Lustre is an object-based file system that consists of several components:

  • Management Server (MGS) - Provides configuration information for the file system. When mounting the file system, the Lustre clients will contact the MGS to retrieve details on how the file system is configured (what servers are part of the file system, failover information, etc.). The MGS can also proactively notify clients about changes in the file system configuration and plays a role in the Lustre recovery process.
  • Management Target (MGT) - Block device used by the MGS to persistently store Lustre file system configuration information. It typically only requires a relatively small amount of space (on the order to 100 MB).
  • Metadata Server (MDS) - Manages the file system namespace and provides metadata services to clients such as filename lookup, directory information, file layouts, and access permissions. The file system will contain at least one MDS but may contain more.

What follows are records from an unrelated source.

-- pv_equiv track=rewrite | github.com/tera20318-design/adaptive-topic-learning-app | pseudo_pro_v2/src/pseudo_pro_v2/gates/decision_usable.py | _content_tokens
-- ===== SOURCE A (Python) =====
-- def _content_tokens(text: str) -> set[str]:
--     stopwords = {
--         "the",
--         "and",
--         "for",
--         "with",
--         "that",
--         "this",
--         "what",
--         "still",
--         "needs",
--         "before",
--         "after",
--         "from",
--         "into",
--         "your",
--         "their",
--         "reader",
--         "report",
--         "action",
--         "next",
--         "should",
--         "already",
--         "safe",
--         "say",
--     }
--     raw = "".join(char.lower() if char.isalnum() else " " for char in text)
--     return {token for token in raw.split() if len(token) > 2 and token not in stopwords}
-- ===== SOURCE B (Python) =====
-- def _content_tokens(text: str) -> set[str]:
--     stopwords = {
--         "the", "and", "for", "with", "that", "this", "what", "still",
--         "needs", "before", "after", "from", "into", "your", "their",
--         "reader", "report", "action", "next", "should", "already",
--         "safe", "say",
--     }
--     tokens = set()
--     buf = []
--
--     def emit():
--         if buf:
--             token = "".join(buf)
--             if len(token) > 2 and token not in stopwords:
--                 tokens.add(token)
--
--     for char in text:
--         if char.isalnum():
--             buf.append(char.lower())
--         else:
--             emit()
--             buf = []
--     emit()
--     return tokens
-- ===== Notes on version B (the rewrite author's own statement) =====
-- stated objective: alternative
-- what changed: Replaces A's build-a-spaced-copy-then-split-then-set-comprehension pipeline with a single character pass maintaining a current-token buffer that is emitted (filtered and added to the set) at each non-alphanumeric boundary and once at the end.
import Mathlib
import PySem

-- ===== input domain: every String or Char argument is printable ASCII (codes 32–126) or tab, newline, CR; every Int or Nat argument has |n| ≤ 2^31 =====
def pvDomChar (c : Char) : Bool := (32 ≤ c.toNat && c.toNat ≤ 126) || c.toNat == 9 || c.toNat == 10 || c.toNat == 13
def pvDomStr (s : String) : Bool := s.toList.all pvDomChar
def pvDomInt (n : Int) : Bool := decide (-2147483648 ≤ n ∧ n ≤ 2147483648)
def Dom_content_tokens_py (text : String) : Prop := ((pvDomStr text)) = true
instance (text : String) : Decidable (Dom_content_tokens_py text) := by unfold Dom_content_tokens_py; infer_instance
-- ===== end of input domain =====

-- B rewrites A's join-then-split-then-comprehension pipeline as one pass over the characters
-- with a current-token buffer; same filters, same stopwords, return value proved equal.

-- the stopword set (only membership is used, so a list is exact)
def pvStopwords : List String :=
  ["the", "and", "for", "with", "that", "this", "what", "still",
   "needs", "before", "after", "from", "into", "your", "their",
   "reader", "report", "action", "next", "should", "already",
   "safe", "say"]

-- ===== PORT A =====
-- raw = "".join(char.lower() if char.isalnum() else " " for char in text);
-- on this task's ASCII domain a single char's .lower() is the single char PySem.Chars.lowerChar.
def content_tokens_py (text : String) : List String :=
  let raw : String := String.ofList (text.toList.map
    (fun c => if PySem.Chars.isalnum c then PySem.Chars.lowerChar c else ' '))
  PySem.Set.ofList ((PySem.Str.split₀ raw).filter
    (fun t => decide ((2 : Int) < PySem.Str.len t) && !(pvStopwords.contains t)))

-- ===== PORT B =====
-- emit(): add the buffered token to the set if it is non-empty, long enough and not a stopword
def pvEmit (toks : PySem.Set String) (buf : List Char) : PySem.Set String :=
  if buf = [] then toks
  else
    let token := String.ofList buf
    if decide ((2 : Int) < PySem.Str.len token) && !(pvStopwords.contains token) then
      PySem.Set.add toks token
    else toks

def content_tokens_py_alt (text : String) : List String :=
  let st := text.toList.foldl
    (fun (s : List Char × PySem.Set String) c =>
      if PySem.Chars.isalnum c then (s.1 ++ [PySem.Chars.lowerChar c], s.2)
      else ([], pvEmit s.2 s.1))
    ([], PySem.Set.empty)
  pvEmit st.2 st.1

-- ===== PRECONDITION & SPEC =====
def Spec_content_tokens_py (text : String) (out : List String) : Prop := out = content_tokens_py_alt text
instance (text : String) (out : List String) : Decidable (Spec_content_tokens_py text out) := by unfold Spec_content_tokens_py; infer_instance

-- ===== CLAIM (what is proved, stated in full; the proofs are below) =====
def Claim_equal_content_tokens_py : Prop := ∀ (text : String), Dom_content_tokens_py text → Spec_content_tokens_py text (content_tokens_py text)

-- ===== LEMMAS AND PROOFS =====

-- the character map A applies before splitting
def pvMapChar (c : Char) : Char :=
  if PySem.Chars.isalnum c then PySem.Chars.lowerChar c else ' '

-- the per-token step of both programs, on the char-list side (tokens fed to it are non-empty)
def pvStep (toks : PySem.Set String) (t : List Char) : PySem.Set String :=
  if decide ((2 : Int) < PySem.Str.len (String.ofList t)) && !(pvStopwords.contains (String.ofList t)) then
    PySem.Set.add toks (String.ofList t)
  else toks

-- 48 ≤ code ≤ 122 is never Python whitespace
theorem pv_isspace_false (d : Char) (h1 : 48 ≤ d.toNat) (h2 : d.toNat ≤ 122) :
    PySem.Chars.isspace d = false := by
  simp only [PySem.Chars.isspace, Bool.or_eq_false_iff, Bool.and_eq_false_iff,
    decide_eq_false_iff_not]
  omega

-- lowercasing an alphanumeric character never yields whitespace
theorem pv_alnum_lower_not_space (c : Char) (h : PySem.Chars.isalnum c = true) :
    PySem.Chars.isspace (PySem.Chars.lowerChar c) = false := by
  simp only [PySem.Chars.isalnum, PySem.Chars.isalpha, PySem.Chars.isupper, PySem.Chars.islower,
    PySem.Chars.isdigit, Bool.or_eq_true, Bool.and_eq_true, decide_eq_true_eq] at h
  unfold PySem.Chars.lowerChar PySem.Chars.isupper
  rcases h with (⟨h1, h2⟩ | ⟨h1, h2⟩) | ⟨h1, h2⟩
  · have h1' : 65 ≤ c.toNat := h1
    have h2' : c.toNat ≤ 90 := h2
    rw [if_pos (by simp only [Bool.and_eq_true, decide_eq_true_eq]; exact ⟨h1, h2⟩)]
    have hv : (c.toNat + 32).isValidChar := Or.inl (by omega)
    unfold Char.ofNat
    rw [dif_pos hv]
    exact pv_isspace_false _ (by rw [Char.toNat_ofNatAux hv]; omega)
      (by rw [Char.toNat_ofNatAux hv]; omega)
  · have h1' : 97 ≤ c.toNat := h1
    have h2' : c.toNat ≤ 122 := h2
    rw [if_neg (by simp only [Bool.and_eq_true, decide_eq_true_eq, not_and]; intro hA hZ
                   exact absurd (show c.toNat ≤ 90 from hZ) (by omega))]
    exact pv_isspace_false _ (by omega) (by omega)
  · have h1' : 48 ≤ c.toNat := h1
    have h2' : c.toNat ≤ 57 := h2
    rw [if_neg (by simp only [Bool.and_eq_true, decide_eq_true_eq, not_and]; intro hA hZ
                   exact absurd (show 65 ≤ c.toNat from hA) (by omega))]
    exact pv_isspace_false _ (by omega) (by omega)

-- split₀'s worker emits its accumulated tokens in front of what it still produces
theorem pv_go_append (cs : List Char) : ∀ (cur : List Char) (acc : List (List Char)),
    PySem.Chars.split₀.go cs cur acc = acc.reverse ++ PySem.Chars.split₀.go cs cur [] := by
  induction cs with
  | nil => intro cur acc; simp [PySem.Chars.split₀.go]; split <;> simp
  | cons c rest ih =>
    intro cur acc
    simp only [PySem.Chars.split₀.go]
    split
    · split
      · exact ih [] acc
      · rw [ih [] (cur.reverse :: acc), ih [] [cur.reverse]]
        simp
    · exact ih (c :: cur) acc

-- the invariant of B's scan: from any buffer/set state it computes exactly
-- the token fold over split₀'s worker run on the mapped remaining characters
theorem pv_main (cs : List Char) : ∀ (buf : List Char) (toks : PySem.Set String),
    pvEmit
      (cs.foldl (fun (s : List Char × PySem.Set String) c =>
        if PySem.Chars.isalnum c then (s.1 ++ [PySem.Chars.lowerChar c], s.2)
        else ([], pvEmit s.2 s.1)) (buf, toks)).2
      (cs.foldl (fun (s : List Char × PySem.Set String) c =>
        if PySem.Chars.isalnum c then (s.1 ++ [PySem.Chars.lowerChar c], s.2)
        else ([], pvEmit s.2 s.1)) (buf, toks)).1
    = (PySem.Chars.split₀.go (cs.map pvMapChar) buf.reverse []).foldl pvStep toks := by
  induction cs with
  | nil =>
    intro buf toks
    simp only [List.foldl_nil, List.map_nil, PySem.Chars.split₀.go]
    by_cases hb : buf = []
    · simp [hb, pvEmit]
    · simp [hb, List.isEmpty_iff, pvEmit, pvStep]
  | cons c rest ih =>
    intro buf toks
    simp only [List.foldl_cons, List.map_cons]
    by_cases ha : PySem.Chars.isalnum c = true
    · rw [if_pos ha]
      have hm : pvMapChar c = PySem.Chars.lowerChar c := if_pos ha
      rw [hm]
      rw [ih (buf ++ [PySem.Chars.lowerChar c]) toks]
      simp only [PySem.Chars.split₀.go, pv_alnum_lower_not_space c ha]
      simp
    · rw [if_neg ha]
      have hm : pvMapChar c = ' ' := if_neg ha
      rw [hm]
      have hsp : PySem.Chars.isspace ' ' = true := by decide
      by_cases hb : buf = []
      · subst hb
        rw [ih [] (pvEmit toks [])]
        simp only [PySem.Chars.split₀.go, hsp, if_pos, List.reverse_nil, List.isEmpty_nil]
        simp [pvEmit]
      · rw [ih [] (pvEmit toks buf)]
        simp only [PySem.Chars.split₀.go, hsp, if_pos]
        rw [if_neg (by simp [List.isEmpty_iff, hb])]
        simp only [List.reverse_reverse, List.reverse_nil]
        rw [pv_go_append (rest.map pvMapChar) [] [buf]]
        simp only [List.reverse_cons, List.reverse_nil, List.nil_append,
          List.foldl_append, List.foldl_cons, List.foldl_nil]
        congr 1
        simp [pvEmit, pvStep, hb]

-- ===== VERDICT (by name: the statement is the Claim_ definition above) =====
theorem content_tokens_py_spec : Claim_equal_content_tokens_py := by
  intro text _
  unfold Spec_content_tokens_py content_tokens_py content_tokens_py_alt
  rw [pv_main text.toList [] PySem.Set.empty]
  simp only [List.reverse_nil]
  rw [PySem.Set.ofList_eq_foldl,
    ← PySem.List.foldl_if_eq_foldl_filter
      (p := fun t => decide ((2 : Int) < PySem.Str.len t) && !(pvStopwords.contains t))
      (f := PySem.Set.add)]
  have hsplit := PySem.Str.split₀_map_toList
    (String.ofList (text.toList.map (fun c =>
      if PySem.Chars.isalnum c then PySem.Chars.lowerChar c else ' ')))
  rw [String.toList_ofList] at hsplit
  rw [show PySem.Chars.split₀.go (text.toList.map pvMapChar) [] []
        = PySem.Chars.split₀ (text.toList.map pvMapChar) from rfl]
  rw [show text.toList.map pvMapChar
        = text.toList.map (fun c => if PySem.Chars.isalnum c then PySem.Chars.lowerChar c else ' ')
      from rfl]
  rw [← hsplit, List.foldl_map]
  simp only [pvStep, String.ofList_toList]
  rfl
-- pv_equiv track=rewrite | github.com/lebergarrett/python-rl-ratings | main.py | find_lowest_rank
-- ===== SOURCE A (Python) =====
-- def find_lowest_rank(account_map):
--     lowest_rank_map = {}  # {'1v1': MrKump, '2v2': MrKumpy, etc}
--
--     for account in account_map:
--         for playlist in account_map[account]:
--             # Base case, all playlists will be listed
--             if playlist not in lowest_rank_map:
--                 lowest_rank_map[playlist] = account
--
--             # Pull data to run comparisons against
--             compare_account = lowest_rank_map[playlist]
--             compare_rating = account_map[compare_account][playlist]
--
--             # Compare the ratings, if lower, replace value in map
--             rating = account_map[account][playlist]
--             if rating < compare_rating:
--                 lowest_rank_map[playlist] = account
--
--     return lowest_rank_map
-- ===== SOURCE B (Python) =====
-- def find_lowest_rank(account_map):
--     # Group-then-reduce: invert the map into playlist -> [(account, rating)] in
--     # encounter order, then pick the first account with the minimal rating.
--     by_playlist = {}
--     for account, playlists in account_map.items():
--         for playlist, rating in playlists.items():
--             by_playlist.setdefault(playlist, []).append((account, rating))
--     return {playlist: min(entries, key=lambda e: e[1])[0]
--             for playlist, entries in by_playlist.items()}
-- ===== Notes on version B (the rewrite author's own statement) =====
-- stated objective: alternative
-- what changed: A interleaves a running minimum with repeated dict re-lookups of the current best account's rating; B first inverts the map into playlist -> [(account, rating)] in encounter order and then, in a separate pass, picks the first account with the minimal rating per playlist.
import Mathlib
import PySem

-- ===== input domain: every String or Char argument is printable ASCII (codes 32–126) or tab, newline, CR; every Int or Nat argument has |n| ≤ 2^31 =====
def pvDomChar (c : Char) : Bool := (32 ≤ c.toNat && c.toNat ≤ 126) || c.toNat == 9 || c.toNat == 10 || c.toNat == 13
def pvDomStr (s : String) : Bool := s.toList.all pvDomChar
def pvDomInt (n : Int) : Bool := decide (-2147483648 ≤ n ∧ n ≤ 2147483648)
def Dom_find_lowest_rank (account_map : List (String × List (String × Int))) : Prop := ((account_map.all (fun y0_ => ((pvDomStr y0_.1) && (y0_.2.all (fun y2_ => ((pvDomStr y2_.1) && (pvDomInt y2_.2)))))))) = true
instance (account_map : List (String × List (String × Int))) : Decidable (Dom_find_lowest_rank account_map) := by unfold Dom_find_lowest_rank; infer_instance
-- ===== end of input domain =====

-- B replaces A's interleaved running-minimum-with-dict-relookup by a group-then-reduce
-- decomposition (invert into playlist -> [(account, rating)], then first-minimal per playlist);
-- objective: alternative structure, same observable result.

-- ===== PORT A =====
def find_lowest_rank (account_map : List (String × List (String × Int))) : List (String × String) :=
  (account_map.foldl (fun lrm ap =>
    ap.2.foldl (fun lrm pr =>
      -- if playlist not in lowest_rank_map: lowest_rank_map[playlist] = account
      let lrm := if lrm.contains pr.1 then lrm else lrm.insert pr.1 ap.1
      let compare_account := lrm.getD pr.1 ""
      let compare_rating :=
        (PySem.Dict.mk ((PySem.Dict.mk account_map).getD compare_account [])).getD pr.1 0
      let rating := (PySem.Dict.mk ((PySem.Dict.mk account_map).getD ap.1 [])).getD pr.1 0
      if rating < compare_rating then lrm.insert pr.1 ap.1 else lrm) lrm)
    PySem.Dict.empty).items

-- ===== PORT B =====
def find_lowest_rank_alt (account_map : List (String × List (String × Int))) : List (String × String) :=
  let by_playlist : PySem.Dict String (List (String × Int)) :=
    account_map.foldl (fun idx ap =>
      ap.2.foldl (fun idx pr =>
        idx.modify pr.1 [] (fun e => e ++ [(ap.1, pr.2)])) idx) PySem.Dict.empty
  -- entries lists are nonempty by construction, so '.getD ""' never supplies its default
  by_playlist.items.map (fun pe =>
    (pe.1, ((PySem.List.min? pe.2 (fun q => q.2)).map (fun q => q.1)).getD ""))

-- ===== PRECONDITION & SPEC =====
-- Pre_ excludes association lists with a duplicate account key, or a duplicate playlist key
-- inside one account: such duplicates cannot occur in A's Python dict input (the dict literal
-- already collapses them), and on the raw list A's first-match re-lookup by account name would
-- read an entry other than the one being iterated, making the value accidental.
def Pre_find_lowest_rank (account_map : List (String × List (String × Int))) : Prop :=
  (account_map.map Prod.fst).Nodup ∧ ∀ ap ∈ account_map, (ap.2.map Prod.fst).Nodup
instance (account_map : List (String × List (String × Int))) : Decidable (Pre_find_lowest_rank account_map) := by unfold Pre_find_lowest_rank; infer_instance
def pvWitness_find_lowest_rank : (List (String × List (String × Int))) :=
  [("kump", [("1v1", 3), ("2v2", 5)]), ("ava", [("1v1", 2)])]
def Spec_find_lowest_rank (account_map : List (String × List (String × Int))) (out : List (String × String)) : Prop := out = find_lowest_rank_alt account_map
instance (account_map : List (String × List (String × Int))) (out : List (String × String)) : Decidable (Spec_find_lowest_rank account_map out) := by unfold Spec_find_lowest_rank; infer_instance

-- ===== CLAIM (what is proved, stated in full; the proofs are below) =====
def Claim_equal_find_lowest_rank : Prop := ∀ (account_map : List (String × List (String × Int))), Dom_find_lowest_rank account_map → Pre_find_lowest_rank account_map → Spec_find_lowest_rank account_map (find_lowest_rank account_map)

-- ===== LEMMAS AND PROOFS =====

-- A's rating lookup expression: account_map[a][p] with defaults
def pvLook (am : List (String × List (String × Int))) (a p : String) : Int :=
  (PySem.Dict.mk ((PySem.Dict.mk am).getD a [])).getD p 0

-- first account achieving the minimal rating (B's reduce)
def pvMf (e : List (String × Int)) : String :=
  ((PySem.List.min? e (fun q => q.2)).map (fun q => q.1)).getD ""

-- the two loop bodies
def pvStepA (am : List (String × List (String × Int))) (a : String)
    (lrm : PySem.Dict String String) (pr : String × Int) : PySem.Dict String String :=
  let lrm := if lrm.contains pr.1 then lrm else lrm.insert pr.1 a
  let compare_account := lrm.getD pr.1 ""
  let compare_rating := pvLook am compare_account pr.1
  let rating := pvLook am a pr.1
  if rating < compare_rating then lrm.insert pr.1 a else lrm

def pvStepB (a : String) (idx : PySem.Dict String (List (String × Int)))
    (pr : String × Int) : PySem.Dict String (List (String × Int)) :=
  idx.modify pr.1 [] (fun e => e ++ [(a, pr.2)])

-- invariant linking A's state to B's state
def pvInv (am : List (String × List (String × Int)))
    (lrm : PySem.Dict String String) (idx : PySem.Dict String (List (String × Int))) : Prop :=
  lrm.items = idx.items.map (fun pe => (pe.1, pvMf pe.2)) ∧
  (∀ pe ∈ idx.items, pe.2 ≠ [] ∧ ∀ q ∈ pe.2, pvLook am q.1 pe.1 = q.2) ∧
  idx.keys.Nodup

theorem pv_min?_append (e : List (String × Int)) (x : String × Int) :
    PySem.List.min? (e ++ [x]) (fun q => q.2) =
      match PySem.List.min? e (fun q => q.2) with
      | none => some x
      | some m => if x.2 < m.2 then some x else some m := by
  simp [PySem.List.min?, List.foldl_append]
  cases List.foldl _ none e <;> rfl



theorem pv_inv_step (am : List (String × List (String × Int)))
    (a : String) (lrm : PySem.Dict String String)
    (idx : PySem.Dict String (List (String × Int))) (pr : String × Int)
    (hL : pvLook am a pr.1 = pr.2) (h : pvInv am lrm idx) :
    pvInv am (pvStepA am a lrm pr) (pvStepB a idx pr) := by
  obtain ⟨h1, h2, h3⟩ := h
  obtain ⟨p, r⟩ := pr
  simp only at hL
  have hcc : lrm.contains p = idx.contains p := by
    simp [PySem.Dict.contains, h1, List.any_map, Function.comp_def]
  by_cases hc : idx.contains p = true
  · -- existing playlist
    obtain ⟨e, he⟩ : ∃ e, idx.get? p = some e := by
      rw [PySem.Dict.contains_eq_isSome_get?] at hc
      exact Option.isSome_iff_exists.mp hc
    have hmem : (p, e) ∈ idx.items := PySem.Dict.mem_items_of_get?_eq_some _ he
    obtain ⟨hne, hLe⟩ := h2 (p, e) hmem
    obtain ⟨m, hm⟩ : ∃ m, PySem.List.min? e (fun q => q.2) = some m := by
      cases hmin : PySem.List.min? e (fun q => q.2) with
      | none => exact absurd ((PySem.List.min?_eq_none_iff _ _).mp hmin) hne
      | some m => exact ⟨m, rfl⟩
    have hmm : m ∈ e := PySem.List.min?_mem hm
    have hmf : pvMf e = m.1 := by simp [pvMf, hm]
    have hget : lrm.getD p "" = m.1 := by
      obtain ⟨pe0, hf, hpe0⟩ : ∃ pe0, idx.items.find? (fun q => q.1 == p) = some pe0 ∧ pe0.2 = e := by
        unfold PySem.Dict.get? at he
        cases hf : idx.items.find? (fun q => q.1 == p) with
        | none => rw [hf] at he; simp at he
        | some pe0 => rw [hf] at he; simp at he; exact ⟨pe0, rfl, he⟩
      have : lrm.get? p = some (pvMf pe0.2) := by
        unfold PySem.Dict.get?
        rw [h1, List.find?_map]
        simp [Function.comp_def, hf]
      rw [hpe0] at this
      simp [PySem.Dict.getD, this, hmf]
    have hlcp : lrm.contains p = true := by rw [hcc]; exact hc
    have hstepA : pvStepA am a lrm (p, r) =
        if r < m.2 then lrm.insert p a else lrm := by
      simp only [pvStepA, hlcp, if_true, hget, hL]
      rw [show pvLook am m.1 p = m.2 from hLe m hmm]
    have hstepB : pvStepB a idx (p, r) = idx.insert p (e ++ [(a, r)]) := by
      simp only [pvStepB, PySem.Dict.modify, PySem.Dict.getD_of_get?_eq_some _ _ he]
    have hmf2 : pvMf (e ++ [(a, r)]) = if r < m.2 then a else m.1 := by
      simp only [pvMf, pv_min?_append, hm]
      split_ifs <;> rfl
    rw [hstepA, hstepB]
    refine ⟨?_, ?_, PySem.Dict.nodup_keys_insert _ _ _ h3⟩
    · rw [PySem.Dict.items_insert_of_contains _ _ hc]
      by_cases hr : r < m.2
      · rw [if_pos hr, PySem.Dict.items_insert_of_contains _ _ hlcp, h1,
          List.map_map, List.map_map]
        refine List.map_congr_left ?_
        intro pe _
        by_cases hp : pe.1 = p
        · simp [hp, hmf2, hr]
        · simp [hp]
      · rw [if_neg hr, h1, List.map_map]
        refine List.map_congr_left ?_
        intro pe hpe
        by_cases hp : pe.1 = p
        · have : idx.get? pe.1 = some pe.2 :=
            PySem.Dict.get?_of_mem_items _ (by obtain ⟨x,y⟩ := pe; exact hpe) h3
          rw [hp] at this
          have he2 : pe.2 = e := by rw [this] at he; exact Option.some.inj he.symm |>.symm
          simp [hp, hmf2, hr, he2, hmf]
        · simp [hp]
    · intro pe hpe
      rw [PySem.Dict.mem_items_insert] at hpe
      rcases hpe with rfl | ⟨hpe, _⟩
      · refine ⟨by simp, ?_⟩
        intro q hq
        rcases List.mem_append.mp hq with hq | hq
        · exact hLe q hq
        · simp at hq; subst hq; exact hL
      · exact h2 pe hpe
  · -- new playlist
    have hc' : idx.contains p = false := by simpa using hc
    have hlcp : lrm.contains p = false := by rw [hcc]; exact hc'
    have hstepB : pvStepB a idx (p, r) = idx.insert p [(a, r)] := by
      simp only [pvStepB, PySem.Dict.modify, PySem.Dict.getD_of_not_contains _ _ hc',
        List.nil_append]
    have hstepA : pvStepA am a lrm (p, r) = lrm.insert p a := by
      simp only [pvStepA, hlcp, if_false, Bool.false_eq_true,
        PySem.Dict.getD_insert_self, hL]
      simp
    rw [hstepA, hstepB]
    refine ⟨?_, ?_, PySem.Dict.nodup_keys_insert _ _ _ h3⟩
    · rw [PySem.Dict.items_insert_of_not_contains _ _ hc',
        PySem.Dict.items_insert_of_not_contains _ _ hlcp, h1, List.map_append]
      rfl
    · intro pe hpe
      rw [PySem.Dict.mem_items_insert] at hpe
      rcases hpe with rfl | ⟨hpe, _⟩
      · exact ⟨by simp, by intro q hq; simp at hq; subst hq; exact hL⟩
      · exact h2 pe hpe

theorem pv_inv_inner (am : List (String × List (String × Int))) (a : String)
    (pls : List (String × Int)) (lrm : PySem.Dict String String)
    (idx : PySem.Dict String (List (String × Int)))
    (hL : ∀ pr ∈ pls, pvLook am a pr.1 = pr.2) (h : pvInv am lrm idx) :
    pvInv am (pls.foldl (pvStepA am a) lrm) (pls.foldl (pvStepB a) idx) := by
  induction pls generalizing lrm idx with
  | nil => exact h
  | cons pr t ih =>
      exact ih _ _ (fun q hq => hL q (List.mem_cons_of_mem _ hq))
        (pv_inv_step am a lrm idx pr (hL pr (List.mem_cons_self)) h)

theorem pv_inv_outer (am l : List (String × List (String × Int)))
    (lrm : PySem.Dict String String) (idx : PySem.Dict String (List (String × Int)))
    (hL : ∀ ap ∈ l, ∀ pr ∈ ap.2, pvLook am ap.1 pr.1 = pr.2) (h : pvInv am lrm idx) :
    pvInv am (l.foldl (fun lrm ap => ap.2.foldl (pvStepA am ap.1) lrm) lrm)
      (l.foldl (fun idx ap => ap.2.foldl (pvStepB ap.1) idx) idx) := by
  induction l generalizing lrm idx with
  | nil => exact h
  | cons ap t ih =>
      exact ih _ _ (fun q hq => hL q (List.mem_cons_of_mem _ hq))
        (pv_inv_inner am ap.1 ap.2 lrm idx (hL ap (List.mem_cons_self)) h)

theorem pv_look_self (am : List (String × List (String × Int)))
    (hpre : Pre_find_lowest_rank am) :
    ∀ ap ∈ am, ∀ pr ∈ ap.2, pvLook am ap.1 pr.1 = pr.2 := by
  intro ap hap pr hpr
  unfold pvLook
  have h1 : (PySem.Dict.mk am).getD ap.1 [] = ap.2 :=
    PySem.Dict.getD_of_mem_items _ hap (by simpa [PySem.Dict.keys_mk] using hpre.1) []
  rw [h1]
  exact PySem.Dict.getD_of_mem_items _ hpr
    (by simpa [PySem.Dict.keys_mk] using hpre.2 ap hap) 0

-- ===== VERDICT (by name: the statement is the Claim_ definition above) =====
theorem find_lowest_rank_spec : Claim_equal_find_lowest_rank := by
  intro am _ hpre
  unfold Spec_find_lowest_rank
  have hinv := pv_inv_outer am am PySem.Dict.empty PySem.Dict.empty
    (pv_look_self am hpre) ⟨rfl, by simp [PySem.Dict.empty], by simp [PySem.Dict.empty, PySem.Dict.keys_mk]⟩
  have hA : find_lowest_rank am =
      (am.foldl (fun lrm ap => ap.2.foldl (pvStepA am ap.1) lrm) PySem.Dict.empty).items := rfl
  have hB : find_lowest_rank_alt am =
      (am.foldl (fun idx ap => ap.2.foldl (pvStepB ap.1) idx) PySem.Dict.empty).items.map
        (fun pe => (pe.1, pvMf pe.2)) := rfl
  rw [hA, hB, hinv.1]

  • Metadata Target (MDT) - Block device used by an MDS to store metadata information. A Lustre file system will contain at least one MDT which holds the root of the file system, but it may contain multiple MDTs. Common configurations will use one MDT per MDS server, but it is possible for an MDS to host multiple MDTs. MDTs can be shared among multiple MDSs to support failover, but each MDT can only be mounted by one MDS at any given time.
  • Object Storage Server (OSS) - Stores file data objects and makes the file contents available to Lustre clients. A file system will typically have many OSS nodes to provide a higher aggregate capacity and network bandwidth.
  • Object Storage Target (OST) - Block device used by an OSS node to store the contents of user files. An OSS node will often host several OSTs. These OSTs may be shared among multiple hosts, but just like MDTs, each OST can only be mounted on a single OSS at any given time. The total capacity of the file system is the sum of all the individual OST capacities.
  • Lustre Client - Mounts the Lustre file system and makes the contents of the namespace visible to the users. There may be hundreds or even thousands of clients accessing a single Lustre file sysyem. Each client can also mount more than one Lustre file system at a time.
  • Lustre Networking (LNet) - Network protocol used for communication between Lustre clients and servers. Supports RDMA on low-latency networks and routing between heterogeneous networks.

The collection of MGS, MDS, and OSS nodes are sometimes referred to as the “frontend”. The individual OSTs and MDTs must be formatted with a local file system in order for Lustre to store data and metadata on those block devices. Currently, only ldiskfs (a modified version of ext4) and ZFS are supported for this purpose. The choice of ldiskfs or ZFS if often referred to as the “backend file system”. Lustre provides an abstraction layer for these backend file systems to allow for the possibility of including other types of backend file systems in the future.